FIXME: start more gently.
The explain response should, ideally, provide a list of ISOCatted indexes as possible search indexes. If there is no ISOCat equivalent the CCS-context set is to be used.
Example (tentative):
<indexInfo> <set identifier="http://www.isocat.org/datcat" name="isocat"/> <set identifier="clarin.eu/schema/ccs-v1.0" name="ccs"/> <index id="?"> <title lang="en">Part of Speech</title> <map><name set="isocat">partOfSpeech</name></map> </index> <index id="?"> <title lang="en">Words</title> <map><name set="ccs">words</name></map> </index> <index id="?"> <title lang="en">Phonetics</title> <map><name set="ccs">phonetics</name></map> </index> </indexInfo>
searchRetrieve operation
The operation to send the actual query.
Search result
The common ground is the <sru:searchRetrieveResponse>
defined by the protocol. This goes down to the <sru:record>
wrapping element.
The proposition is to continue with:
<ccs:Resource pid="{pid of the resource}“> <ccs:Metadata cmd-link="{PID of the CMD-record}"> /* cmd-link is optional */ /* this is for metadata provided directly by the content provider * NOT the CMD metadata. */ <ccs:f key="{any metadata-key}">{any metadata value}</ccs:f> </ccs:Metadata> <ccs:ResourceFragment pid="{offset relative to the parent resource PID}“> <ccs:Metadata> /* metadata pertaining to the specific (matching) fragment, like metadata on the "current" speaker */ </ccs:Metadata> <ccs:DataView type="text/xml"><meertens:any/> </ccs:DataView> <ccs:DataView type="image/jpeg" > <link>{optional link to the data}</link> </ccs:DataView> </ccs:ResourceFragment> </ccs:Resource>
- Resource
-
element representing a resource, carrying the identifier.
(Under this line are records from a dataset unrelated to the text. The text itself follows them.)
-- pv_equiv track=rewrite | github.com/Deng-Shihao/QModel-Demo | benchmark/inference_speed.py/generation_speed.py | cycle_batch
-- ===== SOURCE A (Python) =====
-- from typing import Dict, Iterable, List, Optional, Sequence
--
-- def cycle_batch(prompts: Sequence[str], batch_size: int, run_index: int) -> List[str]:
--     """Return a batch of prompts, cycling through the list as runs progress."""
--     if batch_size <= 0:
--         raise ValueError("`batch_size` must be a positive integer.")
--     if not prompts:
--         raise ValueError("At least one prompt is required.")
--
--     batch: List[str] = []
--     start = (run_index * batch_size) % len(prompts)
--     for offset in range(batch_size):
--         batch.append(prompts[(start + offset) % len(prompts)])
--     return batch
-- ===== SOURCE B (Python) =====
-- def cycle_batch(prompts, batch_size, run_index):
--     """Return a batch of prompts, cycling through the list as runs progress."""
--     if batch_size <= 0:
--         raise ValueError("`batch_size` must be a positive integer.")
--     if not prompts:
--         raise ValueError("At least one prompt is required.")
--     start = (run_index * batch_size) % len(prompts)
--     repeated = list(prompts) * (batch_size // len(prompts) + 2)
--     return repeated[start:start + batch_size]
-- ===== Notes on version B (the rewrite author's own statement) =====
-- stated objective: alternative
-- what changed: Replaces the per-element modulo-indexing loop with building the whole cyclic window at once by list repetition and a single slice.
import Mathlib
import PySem

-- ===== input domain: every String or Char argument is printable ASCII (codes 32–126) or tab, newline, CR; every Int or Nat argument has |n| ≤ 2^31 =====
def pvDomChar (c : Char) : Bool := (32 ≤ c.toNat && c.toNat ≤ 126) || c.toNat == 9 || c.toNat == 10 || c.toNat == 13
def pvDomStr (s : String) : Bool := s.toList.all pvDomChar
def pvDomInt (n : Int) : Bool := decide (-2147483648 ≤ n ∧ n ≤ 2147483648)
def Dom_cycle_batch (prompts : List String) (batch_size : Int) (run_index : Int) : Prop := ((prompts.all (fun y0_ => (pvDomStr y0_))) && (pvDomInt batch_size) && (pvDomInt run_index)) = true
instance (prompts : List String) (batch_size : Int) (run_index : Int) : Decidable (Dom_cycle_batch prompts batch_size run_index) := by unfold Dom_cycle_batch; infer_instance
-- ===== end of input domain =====

-- B builds the cyclic batch by list repetition and a single slice instead of indexing each position modulo length (alternative decomposition).
-- Pre_ excludes exactly the inputs on which the Python raises ValueError (batch_size <= 0 or empty prompts).


-- ===== PORT A =====
-- where the Python raises ValueError (batch_size <= 0 or empty prompts) the port returns []; Pre_ excludes exactly those inputs
def cycle_batch (prompts : List String) (batch_size : Int) (run_index : Int) : List String :=
  if batch_size ≤ 0 then []
  else if prompts = [] then []
  else
    let start := PySem.Int.mod (run_index * batch_size) (prompts.length : Int)
    (PySem.List.pyRange 0 batch_size 1).foldl
      (fun batch offset =>
        batch ++ [PySem.List.pyGetD prompts (PySem.Int.mod (start + offset) (prompts.length : Int)) ""])
      []

-- ===== PORT B =====
-- same raise guards (port returns [] there, excluded by Pre_); then list repetition + one slice, as in Source B
def cycle_batch_alt (prompts : List String) (batch_size : Int) (run_index : Int) : List String :=
  if batch_size ≤ 0 then []
  else if prompts = [] then []
  else
    let start := PySem.Int.mod (run_index * batch_size) (prompts.length : Int)
    let repeated := (List.replicate (PySem.Int.floordiv batch_size (prompts.length : Int) + 2).toNat prompts).flatten
    PySem.List.slice repeated (some start) (some (start + batch_size))

-- ===== PRECONDITION & SPEC =====
-- Pre_ excludes exactly the inputs on which Python A raises ValueError: batch_size <= 0 or an empty prompt list
def Pre_cycle_batch (prompts : List String) (batch_size : Int) (run_index : Int) : Prop :=
  0 < batch_size ∧ prompts ≠ []
instance (prompts : List String) (batch_size : Int) (run_index : Int) : Decidable (Pre_cycle_batch prompts batch_size run_index) := by unfold Pre_cycle_batch; infer_instance
def pvWitness_cycle_batch : List String × Int × Int := (["a", "b", "c"], 4, 2)

def Spec_cycle_batch (prompts : List String) (batch_size : Int) (run_index : Int) (out : List String) : Prop := out = cycle_batch_alt prompts batch_size run_index
instance (prompts : List String) (batch_size : Int) (run_index : Int) (out : List String) : Decidable (Spec_cycle_batch prompts batch_size run_index out) := by unfold Spec_cycle_batch; infer_instance

-- ===== CLAIM (what is proved, stated in full; the proofs are below) =====
def Claim_equal_cycle_batch : Prop := ∀ (prompts : List String) (batch_size : Int) (run_index : Int), Dom_cycle_batch prompts batch_size run_index → Pre_cycle_batch prompts batch_size run_index → Spec_cycle_batch prompts batch_size run_index (cycle_batch prompts batch_size run_index)

-- ===== LEMMAS AND PROOFS =====

-- indexing into a K-fold repetition is indexing modulo the block length
theorem getElem?_flatten_replicate {α : Type} (L : List α) (K i : Nat) (hi : i < K * L.length) :
    ((List.replicate K L).flatten)[i]? = L[i % L.length]? := by
  induction K generalizing i with
  | zero => omega
  | succ K ih =>
    have hn : 0 < L.length := by
      rcases Nat.eq_zero_or_pos L.length with h0 | h0
      · rw [h0, Nat.mul_zero] at hi; omega
      · exact h0
    rw [List.replicate_succ, List.flatten_cons]
    by_cases h : i < L.length
    · rw [List.getElem?_append_left h, Nat.mod_eq_of_lt h]
    · have h2 : i - L.length < K * L.length := by
        have h5 : (K + 1) * L.length = K * L.length + L.length := by ring
        omega
      rw [List.getElem?_append_right (by omega), ih _ h2]
      congr 1
      conv_rhs => rw [show i = L.length + (i - L.length) by omega]
      rw [Nat.add_mod_left]

-- the per-index-modulo window equals the drop/take of the repeated list (all in Nat)
theorem window_eq_take_drop_flatten (prompts : List String) (b s : Nat)
    (hn : 0 < prompts.length) (hs : s < prompts.length) :
    (List.range b).map (fun k => prompts.getD ((s + k) % prompts.length) "") =
      (((List.replicate (b / prompts.length + 2) prompts).flatten).drop s).take b := by
  apply List.ext_getElem?
  intro i
  rw [List.getElem?_take, List.getElem?_drop, List.getElem?_map]
  by_cases hib : i < b
  · have hlt : s + i < (b / prompts.length + 2) * prompts.length := by
      have h1 := Nat.div_add_mod b prompts.length
      have h2 := Nat.mod_lt b hn
      have h3 := Nat.add_mul (b / prompts.length) 2 prompts.length
      have h4 := Nat.mul_comm prompts.length (b / prompts.length)
      omega
    rw [List.getElem?_range hib, getElem?_flatten_replicate _ _ _ hlt]
    have hm : (s + i) % prompts.length < prompts.length := Nat.mod_lt _ hn
    rw [List.getElem?_eq_getElem hm]
    simp [List.getD_eq_getElem?_getD, List.getElem?_eq_getElem hm, hib]
  · rw [List.getElem?_eq_none (by simpa using Nat.le_of_not_lt hib), if_neg hib]
    rfl

theorem cycle_batch_spec : Claim_equal_cycle_batch := by
  intro prompts batch_size run_index _ hpre
  obtain ⟨hb, hne⟩ := hpre
  unfold Spec_cycle_batch cycle_batch cycle_batch_alt
  have h1 : ¬ batch_size ≤ 0 := by omega
  rw [if_neg h1, if_neg hne, if_neg h1, if_neg hne]
  have hn : 0 < prompts.length := List.length_pos_iff.mpr hne
  have hnI : (0 : Int) < (prompts.length : Int) := by exact_mod_cast hn
  have hbs : batch_size = ((batch_size.toNat : Nat) : Int) := (Int.toNat_of_nonneg (by omega)).symm
  have hs0 := PySem.Int.mod_nonneg (run_index * batch_size) hnI
  have hslt := PySem.Int.mod_lt (run_index * batch_size) hnI
  have hsI : PySem.Int.mod (run_index * batch_size) (prompts.length : Int)
      = (((PySem.Int.mod (run_index * batch_size) (prompts.length : Int)).toNat : Nat) : Int) :=
    (Int.toNat_of_nonneg hs0).symm
  set b := batch_size.toNat with hbdef
  set s := (PySem.Int.mod (run_index * batch_size) (prompts.length : Int)).toNat with hsdef
  have hs : s < prompts.length := by omega
  -- A side
  conv_lhs => rw [hbs, PySem.List.pyRange_zero_natCast, PySem.List.foldl_append_singleton_eq_map]
  -- B side
  conv_rhs => rw [hsI, hbs, PySem.Int.floordiv_natCast, PySem.List.slice_natCast_add]
  rw [show (((b / prompts.length : Nat) : Int) + 2) = (((b / prompts.length + 2 : Nat)) : Int) by push_cast; ring,
    Int.toNat_natCast]
  rw [← window_eq_take_drop_flatten prompts b s hn hs]
  rw [List.nil_append, List.map_map]
  apply List.map_congr_left
  intro k _
  simp only [Function.comp]
  rw [show PySem.Int.mod (run_index * ((b : Nat) : Int)) (prompts.length : Int) = ((s : Nat) : Int) from by rw [← hbs]; exact hsI,
    show (((s : Nat) : Int) + ((k : Nat) : Int)) = (((s + k : Nat) : Nat) : Int) by push_cast; ring,
    PySem.Int.mod_natCast, PySem.List.pyGetD_natCast]
-- pv_equiv track=rewrite | github.com/lapssh/codder_learning | courses/stepik/python/016_matrix_around.py | matrix_operation
-- ===== SOURCE A (Python) =====
-- def matrix_operation(matrix, matrix2):
--     end = len(matrix) - 1
--     for i in range(0, len(matrix)):
--         for j in range(0, len(matrix)):
--             if i == end and j == end:
--                 matrix2[i][j] = int(matrix[i - 1][j]) + int(matrix[0][j]) + int(matrix[i][j - 1]) + int(matrix[i][0])
--             elif j == end:
--                 matrix2[i][j] = int(matrix[i - 1][j]) + int(matrix[i + 1][j]) + int(matrix[i][j - 1]) + int(
--                     matrix[i][0])
--             elif i == end:
--                 matrix2[i][j] = int(matrix[i - 1][j]) + int(matrix[0][j]) + int(matrix[i][j - 1]) + int(
--                     matrix[i][j + 1])
--             else:
--                 matrix2[i][j] = int(matrix[i - 1][j]) + int(matrix[i + 1][j]) + int(matrix[i][j - 1]) + int(
--                     matrix[i][j + 1])
--     return matrix2
-- ===== SOURCE B (Python) =====
-- def matrix_operation(matrix, matrix2):
--     # Mutates matrix2 in place (like the original) and returns it.
--     if not matrix:
--         return matrix2
--     n = len(matrix)
--     up_rows = [matrix[-1]] + matrix[:-1]      # up_rows[i] is matrix[i-1] with wraparound
--     down_rows = matrix[1:] + [matrix[0]]      # down_rows[i] is matrix[i+1] with wraparound
--     for i in range(n):
--         row = matrix[i]
--         left = [row[-1]] + row[:-1]           # left[j] is row[j-1] with wraparound
--         right = row[1:] + [row[0]]            # right[j] is row[j+1] with wraparound
--         up, down, row2 = up_rows[i], down_rows[i], matrix2[i]
--         for j in range(n):
--             row2[j] = int(up[j]) + int(down[j]) + int(left[j]) + int(right[j])
--     return matrix2
-- ===== Notes on version B (the rewrite author's own statement) =====
-- stated objective: alternative
-- what changed: Replaces the four-way boundary-branch cascade inside the nested loops by precomputed wrapped-shift grids (up/down row lists and left/right rotations of each row) combined in one uniform branch-free summation pass.
-- outside the precondition, e.g. on matrix_operation([['1', '2']], [[0]]): A returns [[5]], B returns [[6]]
import Mathlib
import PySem

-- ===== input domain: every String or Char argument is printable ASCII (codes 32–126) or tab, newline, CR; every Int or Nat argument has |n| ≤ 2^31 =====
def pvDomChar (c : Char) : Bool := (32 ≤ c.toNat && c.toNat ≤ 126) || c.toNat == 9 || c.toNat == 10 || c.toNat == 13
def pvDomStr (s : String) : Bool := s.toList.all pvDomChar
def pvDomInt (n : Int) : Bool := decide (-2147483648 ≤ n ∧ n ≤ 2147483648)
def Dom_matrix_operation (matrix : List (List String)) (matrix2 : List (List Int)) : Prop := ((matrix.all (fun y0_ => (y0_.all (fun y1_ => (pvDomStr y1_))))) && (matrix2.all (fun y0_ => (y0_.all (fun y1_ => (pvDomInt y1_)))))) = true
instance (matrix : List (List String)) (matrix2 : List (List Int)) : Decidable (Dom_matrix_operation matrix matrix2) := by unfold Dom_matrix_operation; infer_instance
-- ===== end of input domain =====

-- B replaces A's boundary-branch cascade by precomputed wrapped-shift grids combined in one
-- uniform summation pass; both mutate matrix2 in place in Python, the theorem is about the
-- returned value (which is that mutated matrix2).

-- ===== PORT A =====
-- int(matrix[i][j]) with Python indexing; the default 0 is never used inside Pre_ (all parses succeed, indices in range)
def pvAt (m : List (List String)) (i j : Int) : Int :=
  (PySem.Int.ofStr? (PySem.List.pyGetD (PySem.List.pyGetD m i []) j "")).getD 0

-- matrix2[i][j] = v (i, j nonneg and in range under Pre_)
def pvSetCell (m2 : List (List Int)) (i j : Int) (v : Int) : List (List Int) :=
  m2.set i.toNat ((m2.getD i.toNat []).set j.toNat v)

def matrix_operation (matrix : List (List String)) (matrix2 : List (List Int)) : List (List Int) :=
  let n : Int := matrix.length
  let e : Int := n - 1
  (PySem.List.pyRange 0 n 1).foldl (fun m2 i =>
    (PySem.List.pyRange 0 n 1).foldl (fun m2 j =>
      pvSetCell m2 i j (
        if i = e ∧ j = e then
          pvAt matrix (i-1) j + pvAt matrix 0 j + pvAt matrix i (j-1) + pvAt matrix i 0
        else if j = e then
          pvAt matrix (i-1) j + pvAt matrix (i+1) j + pvAt matrix i (j-1) + pvAt matrix i 0
        else if i = e then
          pvAt matrix (i-1) j + pvAt matrix 0 j + pvAt matrix i (j-1) + pvAt matrix i (j+1)
        else
          pvAt matrix (i-1) j + pvAt matrix (i+1) j + pvAt matrix i (j-1) + pvAt matrix i (j+1))) m2)
    matrix2

-- ===== PORT B =====
-- int(s); the default 0 is never used inside Pre_
def pvIntB (s : String) : Int := (PySem.Int.ofStr? s).getD 0

def matrix_operation_alt (matrix : List (List String)) (matrix2 : List (List Int)) : List (List Int) :=
  if matrix = [] then matrix2 else
  let n : Int := matrix.length
  let up_rows := PySem.List.pyGetD matrix (-1) [] :: PySem.List.slice matrix none (some (-1))
  let down_rows := PySem.List.slice matrix (some 1) none ++ [PySem.List.pyGetD matrix 0 []]
  (PySem.List.pyRange 0 n 1).foldl (fun m2 i =>
    let row := PySem.List.pyGetD matrix i []
    let left := PySem.List.pyGetD row (-1) "" :: PySem.List.slice row none (some (-1))
    let right := PySem.List.slice row (some 1) none ++ [PySem.List.pyGetD row 0 ""]
    let up := PySem.List.pyGetD up_rows i []
    let down := PySem.List.pyGetD down_rows i []
    let row2 := m2.getD i.toNat []
    m2.set i.toNat ((PySem.List.pyRange 0 n 1).foldl (fun r j =>
      r.set j.toNat (pvIntB (PySem.List.pyGetD up j "") + pvIntB (PySem.List.pyGetD down j "")
        + pvIntB (PySem.List.pyGetD left j "") + pvIntB (PySem.List.pyGetD right j ""))) row2))
    matrix2

-- ===== PRECONDITION & SPEC =====
-- Pre_ restricts to the task's natural domain: matrix is a square n×n grid of int-parseable
-- strings (A raises ValueError/IndexError on unparseable entries or too-short rows; on ragged
-- matrices with over-long rows A still returns, mixing wrapped and out-of-square neighbours —
-- excluded as outside the square-grid domain), and matrix2 has at least n rows each of length
-- at least n (else A raises IndexError on assignment).
def Pre_matrix_operation (matrix : List (List String)) (matrix2 : List (List Int)) : Prop :=
  ((matrix.all (fun row => row.length == matrix.length
      && row.all (fun s => (PySem.Int.ofStr? s).isSome)))
   && matrix.length ≤ matrix2.length
   && (matrix2.take matrix.length).all (fun row => matrix.length ≤ row.length)) = true
instance (matrix : List (List String)) (matrix2 : List (List Int)) : Decidable (Pre_matrix_operation matrix matrix2) := by unfold Pre_matrix_operation; infer_instance

def pvWitness_matrix_operation : List (List String) × List (List Int) :=
  ([["1", "2"], ["3", "4"]], [[0, 0], [0, 0]])

def Spec_matrix_operation (matrix : List (List String)) (matrix2 : List (List Int)) (out : List (List Int)) : Prop := out = matrix_operation_alt matrix matrix2
instance (matrix : List (List String)) (matrix2 : List (List Int)) (out : List (List Int)) : Decidable (Spec_matrix_operation matrix matrix2 out) := by unfold Spec_matrix_operation; infer_instance

-- ===== CLAIM (what is proved, stated in full; the proofs are below) =====
def Claim_equal_matrix_operation : Prop := ∀ (matrix : List (List String)) (matrix2 : List (List Int)), Dom_matrix_operation matrix matrix2 → Pre_matrix_operation matrix matrix2 → Spec_matrix_operation matrix matrix2 (matrix_operation matrix matrix2)

-- ===== LEMMAS AND PROOFS =====

-- Writing matrix2[i][j] = v for each j in turn equals updating row i once with all the writes.
lemma pvL0 (js : List Int) (m2 : List (List Int)) (iN : Nat) (v : Int → Int)
    (h : m2.length ≤ iN) :
  js.foldl (fun acc j => acc.set iN ((acc.getD iN []).set j.toNat (v j))) m2 = m2 := by
  induction js with
  | nil => rfl
  | cons j js ih => rw [List.foldl_cons, List.set_eq_of_length_le h]; exact ih

lemma pvL1 (js : List Int) (m2 : List (List Int)) (iN : Nat) (v : Int → Int) :
  js.foldl (fun acc j => acc.set iN ((acc.getD iN []).set j.toNat (v j))) m2
  = m2.set iN (js.foldl (fun r j => r.set j.toNat (v j)) (m2.getD iN [])) := by
  induction js generalizing m2 with
  | nil =>
    simp only [List.foldl_nil]
    by_cases h : iN < m2.length
    · rw [List.getD_eq_getElem _ _ h, List.set_getElem_self]
    · rw [List.set_eq_of_length_le (by omega)]
  | cons j js ih =>
    by_cases h : iN < m2.length
    · simp only [List.foldl_cons]
      rw [ih, List.set_set]
      congr 1
      rw [List.getD_eq_getElem _ _ (by simpa using h), List.getElem_set_self,
          List.getD_eq_getElem _ _ h]
    · have hle : m2.length ≤ iN := by omega
      rw [pvL0 _ _ _ _ hle, List.set_eq_of_length_le hle]

-- ([xs[-1]] + xs[:-1])[i] is xs[i-1] (Python indexing, wraparound at 0)
lemma pv_rotR {α : Type} (xs : List α) (d : α) (i : Int)
    (h0 : 0 ≤ i) (hn : i < xs.length) :
  PySem.List.pyGetD (PySem.List.pyGetD xs (-1) d :: PySem.List.slice xs none (some (-1))) i d
  = PySem.List.pyGetD xs (i - 1) d := by
  obtain ⟨k, rfl⟩ : ∃ k : Nat, i = (k : Int) := ⟨i.toNat, (Int.toNat_of_nonneg h0).symm⟩
  cases k with
  | zero => simp
  | succ m =>
    have hm : m < xs.length - 1 := by omega
    rw [PySem.List.slice_to_neg_one]
    rw [show (((m + 1 : Nat) : Int)) - 1 = (((m : Nat) : Int)) by push_cast; ring]
    rw [PySem.List.pyGetD_natCast, PySem.List.pyGetD_natCast]
    rw [List.getD_cons_succ]
    rw [List.getD_eq_getElem _ _ (by simpa using hm),
        List.getD_eq_getElem _ _ (by omega)]
    simp [List.getElem_dropLast]

-- (xs[1:] + [xs[0]])[i] is xs[i+1], wrapping to xs[0] at the right edge
lemma pv_rotL {α : Type} (xs : List α) (d : α) (i : Int)
    (h0 : 0 ≤ i) (hn : i < xs.length) :
  PySem.List.pyGetD (PySem.List.slice xs (some 1) none ++ [PySem.List.pyGetD xs 0 d]) i d
  = PySem.List.pyGetD xs (if i = (xs.length : Int) - 1 then 0 else i + 1) d := by
  obtain ⟨k, rfl⟩ : ∃ k : Nat, i = (k : Int) := ⟨i.toNat, (Int.toNat_of_nonneg h0).symm⟩
  rw [PySem.List.slice_from_one]
  by_cases hk : k = xs.length - 1
  · rw [if_pos (by omega)]
    subst hk
    rw [PySem.List.pyGetD_natCast]
    rw [List.getD_eq_getElem _ _ (by simp)]
    rw [List.getElem_append_right (by simp)]
    simp [PySem.List.pyGetD_zero]
  · have hlt : k < xs.length - 1 := by omega
    rw [if_neg (by omega)]
    rw [show ((k : Int) + 1) = (((k + 1 : Nat) : Int)) by push_cast; ring]
    rw [PySem.List.pyGetD_natCast, PySem.List.pyGetD_natCast]
    rw [List.getD_eq_getElem _ _ (by simp; omega),
        List.getD_eq_getElem _ _ (by omega)]
    rw [List.getElem_append_left (by simp; omega)]
    exact List.getElem_tail _

-- ===== VERDICT (by name: the statement is the Claim_ definition above) =====
theorem matrix_operation_spec : Claim_equal_matrix_operation := by
  intro matrix matrix2 _dom hpre
  unfold Spec_matrix_operation
  have hsq : ∀ row ∈ matrix, row.length = matrix.length := by
    simp only [Pre_matrix_operation, Bool.and_eq_true, List.all_eq_true, beq_iff_eq,
      decide_eq_true_eq] at hpre
    exact fun row hr => (hpre.1.1 row hr).1
  by_cases hne : matrix = []
  · subst hne
    simp [matrix_operation, matrix_operation_alt]
  · simp only [matrix_operation, matrix_operation_alt, if_neg hne]
    symm
    apply PySem.List.foldl_congr_mem'
    intro i hi m2
    obtain ⟨h0i, hin⟩ := (PySem.List.mem_pyRange_one).mp hi
    have hrow_mem : PySem.List.pyGetD matrix i [] ∈ matrix :=
      PySem.List.pyGetD_mem matrix [] (by unfold PySem.Raise.InRange; omega)
    have hrowlen : (PySem.List.pyGetD matrix i []).length = matrix.length :=
      hsq _ hrow_mem
    simp only [pvSetCell]
    rw [pvL1]
    congr 1
    apply PySem.List.foldl_congr_mem'
    intro j hj r
    obtain ⟨h0j, hjn⟩ := (PySem.List.mem_pyRange_one).mp hj
    congr 1
    rw [pv_rotR matrix [] i h0i (by exact_mod_cast hin),
        pv_rotL matrix [] i h0i (by exact_mod_cast hin),
        pv_rotR (PySem.List.pyGetD matrix i []) "" j h0j
          (by rw [hrowlen]; exact_mod_cast hjn),
        pv_rotL (PySem.List.pyGetD matrix i []) "" j h0j
          (by rw [hrowlen]; exact_mod_cast hjn),
        hrowlen]
    simp only [pvAt, pvIntB]
    by_cases hie : i = (matrix.length : Int) - 1 <;>
      by_cases hje : j = (matrix.length : Int) - 1 <;>
      simp [hie, hje]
It may represent anything that has a PID (and a MDRecord).
So in particular it may also be collections, aggregating other Resources.
Allowed children are:
Resource
,ResourceFragment
,Metadata
andDataView
- ResourceFragment?
-
A part of a resource, without own PID, i.e. something addressable with: PID of the Resource + Fragment Identifier.
Fragment Identifier to be used depends on the resource type, it may be: XPointer, timecode, sequence-offset, etc.
Allowed children are:
Metadata
andDataView
- DataView?
- the element carrying the typed data Content can be anything that is in other namespace. The content has to be possible inline or referenced. Important for Images and AV-Files.
- Metadata
-
optional element carrying metadata about the
Resource
orResourceFragment
. It can carry an optional parametercmd-link
with the PID of a CMD-record. (This only makes sense for Resource/Metadata?
Data Views
All dataviews of specific types should be the same in all implementations.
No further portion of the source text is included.